--- Task to complete ---
Filter the data for lines with the word "value" and copy those lines.

::: Material for this exercise

-- pv_equiv track=rewrite | github.com/COPOKA59/Python_2021-2022 | 2_Trim/Lab_2/2.1.py | Kyz
-- ===== SOURCE A (Python) =====
-- def Kyz(A, N, L):
--     A[0] = 1
--     A[1] = 1
--     for i in range(2, N + 1):
--         A[i] = A[i - 1]
--         j = 2
--         while j <= i and j <= L:
--             A[i] += A[i - j]
--             j += 1
--     return A
-- ===== SOURCE B (Python) =====
-- def Kyz(A, N, L):
--     # Mutates A in place like the original; each A[i] (2<=i<=N) becomes the
--     # sum of the previous min(i, max(L,1)) terms, maintained as a sliding-window
--     # running sum instead of re-summing up to L terms at every step.
--     A[0] = 1
--     A[1] = 1
--     W = L if L > 1 else 1
--     s = A[1] + (A[0] if W > 1 else 0)
--     for i in range(2, N + 1):
--         A[i] = s
--         s += A[i]
--         if W <= i:
--             s -= A[i - W]
--     return A
-- ===== Notes on version B (the rewrite author's own statement) =====
-- stated objective: faster
-- what changed: Replaced A's inner while-loop that re-sums up to L previous terms at every position with a single sliding-window running sum that is updated in O(1) per step (add the new term, drop the one leaving the window).
import Mathlib
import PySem

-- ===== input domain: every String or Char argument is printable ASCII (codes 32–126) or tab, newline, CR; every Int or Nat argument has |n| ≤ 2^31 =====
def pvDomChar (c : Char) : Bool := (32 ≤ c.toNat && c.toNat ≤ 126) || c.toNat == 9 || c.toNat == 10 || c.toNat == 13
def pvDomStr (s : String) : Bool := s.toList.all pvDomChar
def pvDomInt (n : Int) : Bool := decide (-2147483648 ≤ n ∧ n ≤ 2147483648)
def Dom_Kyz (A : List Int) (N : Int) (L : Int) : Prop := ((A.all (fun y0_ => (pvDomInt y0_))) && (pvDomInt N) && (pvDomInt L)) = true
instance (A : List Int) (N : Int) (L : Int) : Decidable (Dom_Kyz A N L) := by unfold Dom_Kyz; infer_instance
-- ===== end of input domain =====

-- B replaces A's O(N*L) inner re-summation of up to L previous terms by an O(N)
-- sliding-window running sum updated incrementally each step.  Both the Python A
-- and the Python B mutate the list argument in place; the equivalence proved here
-- is about the RETURN value (which is that same list).

-- ===== PORT A =====
-- inner 'while j <= i and j <= L: A[i] += A[i-j]; j += 1'
def KyzWhile (arr : List Int) (i : Int) (L : Int) (j : Int) : List Int :=
  if h : j ≤ i ∧ j ≤ L then
    KyzWhile (PySem.List.pySetD arr i
        (PySem.List.pyGetD arr i 0 + PySem.List.pyGetD arr (i - j) 0)) i L (j + 1)
  else arr
termination_by (i + 1 - j).toNat
decreasing_by omega

-- body of A's 'for i in range(2, N+1)' loop
def KyzStepA (L : Int) (arr : List Int) (i : Int) : List Int :=
  KyzWhile (PySem.List.pySetD arr i (PySem.List.pyGetD arr (i - 1) 0)) i L 2

def Kyz (A : List Int) (N : Int) (L : Int) : List Int :=
  -- A[0] = 1; A[1] = 1  (in range under Pre_Kyz; Python raises IndexError otherwise)
  let A1 := PySem.List.pySetD A 0 1
  let A2 := PySem.List.pySetD A1 1 1
  (PySem.List.pyRange 2 (N + 1)).foldl (KyzStepA L) A2

-- ===== PORT B =====
-- body of B's loop: write the running sum, then slide the window
def KyzStepB (W : Int) (st : List Int × Int) (i : Int) : List Int × Int :=
  let arr := PySem.List.pySetD st.1 i st.2
  let s := st.2 + PySem.List.pyGetD arr i 0
  let s := if W ≤ i then s - PySem.List.pyGetD arr (i - W) 0 else s
  (arr, s)

def Kyz_alt (A : List Int) (N : Int) (L : Int) : List Int :=
  let A1 := PySem.List.pySetD A 0 1
  let A2 := PySem.List.pySetD A1 1 1
  let W := if 1 < L then L else 1
  let s0 := PySem.List.pyGetD A2 1 0 + (if 1 < W then PySem.List.pyGetD A2 0 0 else 0)
  ((PySem.List.pyRange 2 (N + 1)).foldl (KyzStepB W) (A2, s0)).1

-- ===== PRECONDITION & SPEC =====
-- Exactly where Python's A returns: it writes A[0], A[1] and A[i] for 2 ≤ i ≤ N,
-- so it raises IndexError iff the list has fewer than 2 elements or N ≥ len(A).
def Pre_Kyz (A : List Int) (N : Int) (L : Int) : Prop :=
  2 ≤ A.length ∧ N < (A.length : Int)
instance (A : List Int) (N : Int) (L : Int) : Decidable (Pre_Kyz A N L) := by
  unfold Pre_Kyz; infer_instance

def pvWitness_Kyz : List Int × Int × Int := ([0, 0, 0, 0, 0, 0], 5, 3)

def Spec_Kyz (A : List Int) (N : Int) (L : Int) (out : List Int) : Prop := out = Kyz_alt A N L
instance (A : List Int) (N : Int) (L : Int) (out : List Int) : Decidable (Spec_Kyz A N L out) := by
  unfold Spec_Kyz; infer_instance

-- ===== CLAIM (what is proved, stated in full; the proofs are below) =====
def Claim_equal_Kyz : Prop := ∀ (A : List Int) (N : Int) (L : Int), Dom_Kyz A N L → Pre_Kyz A N L → Spec_Kyz A N L (Kyz A N L)

-- ===== LEMMAS AND PROOFS =====

-- sum of pyGetD arr (i-k) 0 for k = j, j+1, …, m (empty when m < j)
def tailSum (arr : List Int) (i : Int) (j : Int) (m : Int) : Int :=
  if _h : j ≤ m then PySem.List.pyGetD arr (i - j) 0 + tailSum arr i (j + 1) m else 0
termination_by (m + 1 - j).toNat
decreasing_by omega

lemma tailSum_nil (arr : List Int) (i j m : Int) (h : m < j) : tailSum arr i j m = 0 := by
  rw [tailSum]; simp [not_le.mpr h]

lemma tailSum_cons (arr : List Int) (i j m : Int) (h : j ≤ m) :
    tailSum arr i j m = PySem.List.pyGetD arr (i - j) 0 + tailSum arr i (j + 1) m := by
  rw [tailSum]; simp [h]

lemma tailSum_shift_aux (n : ℕ) : ∀ (arr : List Int) (i j m : Int), (m + 1 - j).toNat ≤ n →
    tailSum arr (i + 1) (j + 1) (m + 1) = tailSum arr i j m := by
  induction n with
  | zero =>
    intro arr i j m hn
    rw [tailSum_nil arr (i+1) (j+1) (m+1) (by omega), tailSum_nil arr i j m (by omega)]
  | succ n ih =>
    intro arr i j m hn
    by_cases h : j ≤ m
    · rw [tailSum_cons arr (i+1) (j+1) (m+1) (by omega), tailSum_cons arr i j m h,
        show i + 1 - (j + 1) = i - j by ring, ih arr i (j+1) m (by omega)]
    · rw [tailSum_nil arr (i+1) (j+1) (m+1) (by omega), tailSum_nil arr i j m (by omega)]

lemma tailSum_shift (arr : List Int) (i j m : Int) :
    tailSum arr (i + 1) (j + 1) (m + 1) = tailSum arr i j m :=
  tailSum_shift_aux (m + 1 - j).toNat arr i j m le_rfl

lemma tailSum_congr_aux (n : ℕ) : ∀ (arr' arr : List Int) (i j m : Int), (m + 1 - j).toNat ≤ n →
    (∀ k : Int, j ≤ k → k ≤ m → PySem.List.pyGetD arr' (i - k) 0 = PySem.List.pyGetD arr (i - k) 0) →
    tailSum arr' i j m = tailSum arr i j m := by
  induction n with
  | zero =>
    intro arr' arr i j m hn _
    rw [tailSum_nil arr' i j m (by omega), tailSum_nil arr i j m (by omega)]
  | succ n ih =>
    intro arr' arr i j m hn hk
    by_cases h : j ≤ m
    · rw [tailSum_cons arr' i j m h, tailSum_cons arr i j m h,
        hk j le_rfl h, ih arr' arr i (j+1) m (by omega) (fun k h1 h2 => hk k (by omega) h2)]
    · rw [tailSum_nil arr' i j m (by omega), tailSum_nil arr i j m (by omega)]

lemma tailSum_congr (arr' arr : List Int) (i j m : Int)
    (hk : ∀ k : Int, j ≤ k → k ≤ m → PySem.List.pyGetD arr' (i - k) 0 = PySem.List.pyGetD arr (i - k) 0) :
    tailSum arr' i j m = tailSum arr i j m :=
  tailSum_congr_aux (m + 1 - j).toNat arr' arr i j m le_rfl hk

lemma tailSum_snoc_aux (n : ℕ) : ∀ (arr : List Int) (i j m : Int), (m + 1 - j).toNat ≤ n → j ≤ m →
    tailSum arr i j m = tailSum arr i j (m - 1) + PySem.List.pyGetD arr (i - m) 0 := by
  induction n with
  | zero => intro arr i j m hn h; omega
  | succ n ih =>
    intro arr i j m hn h
    by_cases hjm : j = m
    · subst hjm
      rw [tailSum_cons arr i j j le_rfl, tailSum_nil arr i (j+1) j (by omega),
        tailSum_nil arr i j (j - 1) (by omega)]
      ring
    · rw [tailSum_cons arr i j m h, tailSum_cons arr i j (m-1) (by omega),
        ih arr i (j+1) m (by omega) (by omega)]
      ring

lemma tailSum_snoc (arr : List Int) (i j m : Int) (h : j ≤ m) :
    tailSum arr i j m = tailSum arr i j (m - 1) + PySem.List.pyGetD arr (i - m) 0 :=
  tailSum_snoc_aux (m + 1 - j).toNat arr i j m le_rfl h

-- reading an untouched (smaller, nonnegative) index through a set at i
lemma pyGetD_set_lt (arr : List Int) (i : Int) (v : Int) (x : Int) (hx0 : 0 ≤ x) (hxi : x < i) :
    PySem.List.pyGetD (arr.set i.toNat v) x 0 = PySem.List.pyGetD arr x 0 := by
  rw [PySem.List.pyGetD_of_nonneg _ _ hx0, PySem.List.pyGetD_of_nonneg _ _ hx0,
    List.getD_eq_getElem?_getD, List.getD_eq_getElem?_getD,
    List.getElem?_set_ne (by omega)]

lemma KyzWhile_spec_aux (n : ℕ) : ∀ (arr : List Int) (i L j v : Int),
    (i + 1 - j).toNat ≤ n → 2 ≤ j → 2 ≤ i → i.toNat < arr.length →
    KyzWhile (arr.set i.toNat v) i L j = arr.set i.toNat (v + tailSum arr i j (min i L)) := by
  induction n with
  | zero =>
    intro arr i L j v hn h2 hi hlen
    rw [KyzWhile, dif_neg (by omega), tailSum_nil arr i j (min i L) (by omega)]
    ring_nf
  | succ n ih =>
    intro arr i L j v hn h2 hi hlen
    by_cases h : j ≤ i ∧ j ≤ L
    · rw [KyzWhile, dif_pos h,
        PySem.List.pySetD_of_nonneg _ _ (by omega),
        PySem.List.pyGetD_of_nonneg _ _ (by omega : (0:Int) ≤ i),
        List.getD_eq_getElem?_getD, List.getElem?_set_self hlen]
      simp only [Option.getD_some]
      rw [pyGetD_set_lt arr i v (i - j) (by omega) (by omega),
        List.set_set,
        ih arr i L (j+1) (v + PySem.List.pyGetD arr (i - j) 0) (by omega) (by omega) hi hlen,
        tailSum_cons arr i j (min i L) (by omega)]
      ring_nf
    · rw [KyzWhile, dif_neg h, tailSum_nil arr i j (min i L) (by omega)]
      ring_nf

-- value A writes at position i (before the window/L reconciliation)
lemma KyzStepA_spec (arr : List Int) (L i : Int) (hi : 2 ≤ i) (hlen : i.toNat < arr.length) :
    KyzStepA L arr i =
      arr.set i.toNat (PySem.List.pyGetD arr (i - 1) 0 + tailSum arr i 2 (min i L)) := by
  rw [KyzStepA, PySem.List.pySetD_of_nonneg _ _ (by omega),
    KyzWhile_spec_aux (i + 1 - 2).toNat arr i L 2 _ le_rfl le_rfl hi hlen]

-- the running-sum value: sum of the last min(i, W) entries before position i
def Sval (arr : List Int) (i : Int) (W : Int) : Int :=
  PySem.List.pyGetD arr (i - 1) 0 + tailSum arr i 2 (min i W)

-- with W = max(L,1), the window sum is exactly what A computes
lemma tailSum_minL (arr : List Int) (i L : Int) (hi : 2 ≤ i) :
    tailSum arr i 2 (min i L) = tailSum arr i 2 (min i (if 1 < L then L else 1)) := by
  by_cases h : 1 < L
  · simp [h]
  · rw [if_neg h, tailSum_nil arr i 2 (min i L) (by omega),
      tailSum_nil arr i 2 (min i 1) (by omega)]

-- one step of the sliding window
lemma Sval_step (arr : List Int) (i W : Int) (hi : 2 ≤ i) (hW : 1 ≤ W)
    (hlen : i.toNat < arr.length) :
    Sval (arr.set i.toNat (Sval arr i W)) (i + 1) W =
      Sval arr i W + Sval arr i W -
        (if W ≤ i then PySem.List.pyGetD arr (i - W) 0 else 0) := by
  have hget : PySem.List.pyGetD (arr.set i.toNat (Sval arr i W)) (i + 1 - 1) 0 = Sval arr i W := by
    rw [show i + 1 - 1 = i by ring, PySem.List.pyGetD_of_nonneg _ _ (by omega : (0:Int) ≤ i),
      List.getD_eq_getElem?_getD, List.getElem?_set_self hlen]
    rfl
  by_cases hWi : W ≤ i
  · have hmin1 : min (i + 1) W = (W - 1) + 1 := by omega
    have hmin2 : min i W = W := by omega
    rw [Sval, hget, hmin1, show (2:Int) = 1 + 1 by ring, tailSum_shift,
      tailSum_congr (arr.set i.toNat (Sval arr i W)) arr i 1 (W - 1)
        (fun k h1 h2 => pyGetD_set_lt arr i _ (i - k) (by omega) (by omega))]
    by_cases hW1 : W = 1
    · subst hW1
      rw [tailSum_nil arr i 1 (1 - 1) (by omega), Sval, hmin2,
        tailSum_nil arr i 2 1 (by omega), if_pos hWi]
      ring
    · rw [tailSum_cons arr i 1 (W - 1) (by omega), show (1:Int) + 1 = 2 by norm_num,
        Sval, hmin2, tailSum_snoc arr i 2 W (by omega), if_pos hWi]
      ring
  · have hmin1 : min (i + 1) W = (i - 1) + 1 + 1 := by omega
    have hmin2 : min i W = i := by omega
    rw [Sval, hget, hmin1, show (2:Int) = 1 + 1 by ring, tailSum_shift,
      tailSum_congr (arr.set i.toNat (Sval arr i W)) arr i 1 ((i-1)+1)
        (fun k h1 h2 => pyGetD_set_lt arr i _ (i - k) (by omega) (by omega)),
      tailSum_cons arr i 1 ((i-1)+1) (by omega), show (1:Int) + 1 = 2 by norm_num,
      show (i : Int) - 1 + 1 = i by ring, Sval, hmin2, if_neg hWi]
    ring

-- main simulation invariant, from the right end of the range
lemma Kyz_loop (A2 : List Int) (L W s0 : Int)
    (hW : W = if 1 < L then L else 1)
    (hs0 : s0 = PySem.List.pyGetD A2 1 0 + (if 1 < W then PySem.List.pyGetD A2 0 0 else 0))
    (n : ℕ) :
    2 + (n : Int) ≤ (A2.length : Int) →
      ((PySem.List.pyRange 2 (2 + (n : Int))).foldl (KyzStepB W) (A2, s0)).1 =
        (PySem.List.pyRange 2 (2 + (n : Int))).foldl (KyzStepA L) A2 ∧
      ((PySem.List.pyRange 2 (2 + (n : Int))).foldl (KyzStepB W) (A2, s0)).2 =
        Sval ((PySem.List.pyRange 2 (2 + (n : Int))).foldl (KyzStepA L) A2) (2 + (n : Int)) W ∧
      ((PySem.List.pyRange 2 (2 + (n : Int))).foldl (KyzStepA L) A2).length = A2.length := by
  have hW1 : 1 ≤ W := by rw [hW]; split <;> omega
  induction n with
  | zero =>
    intro hlen
    simp only [Nat.cast_zero, add_zero, PySem.List.pyRange_one_eq_nil (le_refl (2 : Int)),
      List.foldl_nil]
    refine ⟨by trivial, ?_, by trivial⟩
    rw [hs0, Sval]
    by_cases h : 1 < W
    · rw [if_pos h, show min (2 : Int) W = 2 by omega,
        tailSum_cons A2 2 2 2 le_rfl, tailSum_nil A2 2 (2+1) 2 (by omega),
        show (2 : Int) - 1 = 1 by norm_num, show (2 : Int) - 2 = 0 by norm_num]
      ring_nf
    · rw [if_neg h, show min (2 : Int) W = 1 by omega, tailSum_nil A2 2 2 1 (by omega),
        show (2 : Int) - 1 = 1 by norm_num]
  | succ n ih =>
    intro hlen
    have hcast : (2 : Int) + ((n + 1 : ℕ) : Int) = (2 + (n : Int)) + 1 := by push_cast; ring
    have hrange := PySem.List.pyRange_one_succ_right (a := 2) (b := 2 + (n : Int)) (by omega)
    obtain ⟨h1, h2, h3⟩ := ih (by push_cast at hlen ⊢; omega)
    set i : Int := 2 + (n : Int) with hi
    have hi2 : 2 ≤ i := by omega
    set GA := (PySem.List.pyRange 2 i).foldl (KyzStepA L) A2 with hGA
    have hilen : i.toNat < GA.length := by push_cast at hlen; omega
    simp only [hcast, hrange, List.foldl_append, List.foldl_cons, List.foldl_nil, ← hGA]
    have hstepA : KyzStepA L GA i = GA.set i.toNat (Sval GA i W) := by
      rw [KyzStepA_spec GA L i hi2 hilen, Sval, tailSum_minL GA i L hi2, ← hW]
    have hB2 : (PySem.List.pyRange 2 i).foldl (KyzStepB W) (A2, s0) = (GA, Sval GA i W) := by
      rw [Prod.ext_iff]; exact ⟨h1, h2⟩
    rw [hB2]
    have harr : PySem.List.pySetD GA i (Sval GA i W) = GA.set i.toNat (Sval GA i W) :=
      PySem.List.pySetD_of_nonneg _ _ (by omega)
    have hread : PySem.List.pyGetD (GA.set i.toNat (Sval GA i W)) i 0 = Sval GA i W := by
      rw [PySem.List.pyGetD_of_nonneg _ _ (by omega : (0 : Int) ≤ i),
        List.getD_eq_getElem?_getD, List.getElem?_set_self hilen]
      rfl
    refine ⟨by simp only [KyzStepB, harr, hstepA], ?_, by rw [hstepA]; simp [h3]⟩
    simp only [KyzStepB, harr, hread, hstepA]
    rw [Sval_step GA i W hi2 hW1 hilen]
    by_cases hWi : W ≤ i
    · rw [if_pos hWi, if_pos hWi, pyGetD_set_lt GA i _ (i - W) (by omega) (by omega)]
    · rw [if_neg hWi, if_neg hWi]
      ring

-- ===== VERDICT (by name: the statement is the Claim_ definition above) =====
theorem Kyz_spec : Claim_equal_Kyz := by
  intro A N L _ hpre
  obtain ⟨hlen2, hNlen⟩ := hpre
  unfold Spec_Kyz Kyz Kyz_alt
  simp only []
  set A2 : List Int := PySem.List.pySetD (PySem.List.pySetD A 0 1) 1 1 with hA2
  have hA2len : A2.length = A.length := by
    rw [hA2, PySem.List.length_pySetD, PySem.List.length_pySetD]
  by_cases hN : N + 1 ≤ 2
  · rw [PySem.List.pyRange_one_eq_nil hN]
    rfl
  · have hn : N + 1 = 2 + ((N - 1).toNat : Int) := by omega
    obtain ⟨h1, _, _⟩ := Kyz_loop A2 L (if 1 < L then L else 1)
      (PySem.List.pyGetD A2 1 0 + (if 1 < (if 1 < L then L else 1) then PySem.List.pyGetD A2 0 0 else 0))
      rfl rfl (N - 1).toNat (by rw [hA2len]; omega)
    rw [hn, h1]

::::::

--- Problem solution ---
-- is about the RETURN value (which is that same list).
-- value A writes at position i (before the window/L reconciliation)
-- the running-sum value: sum of the last min(i, W) entries before position i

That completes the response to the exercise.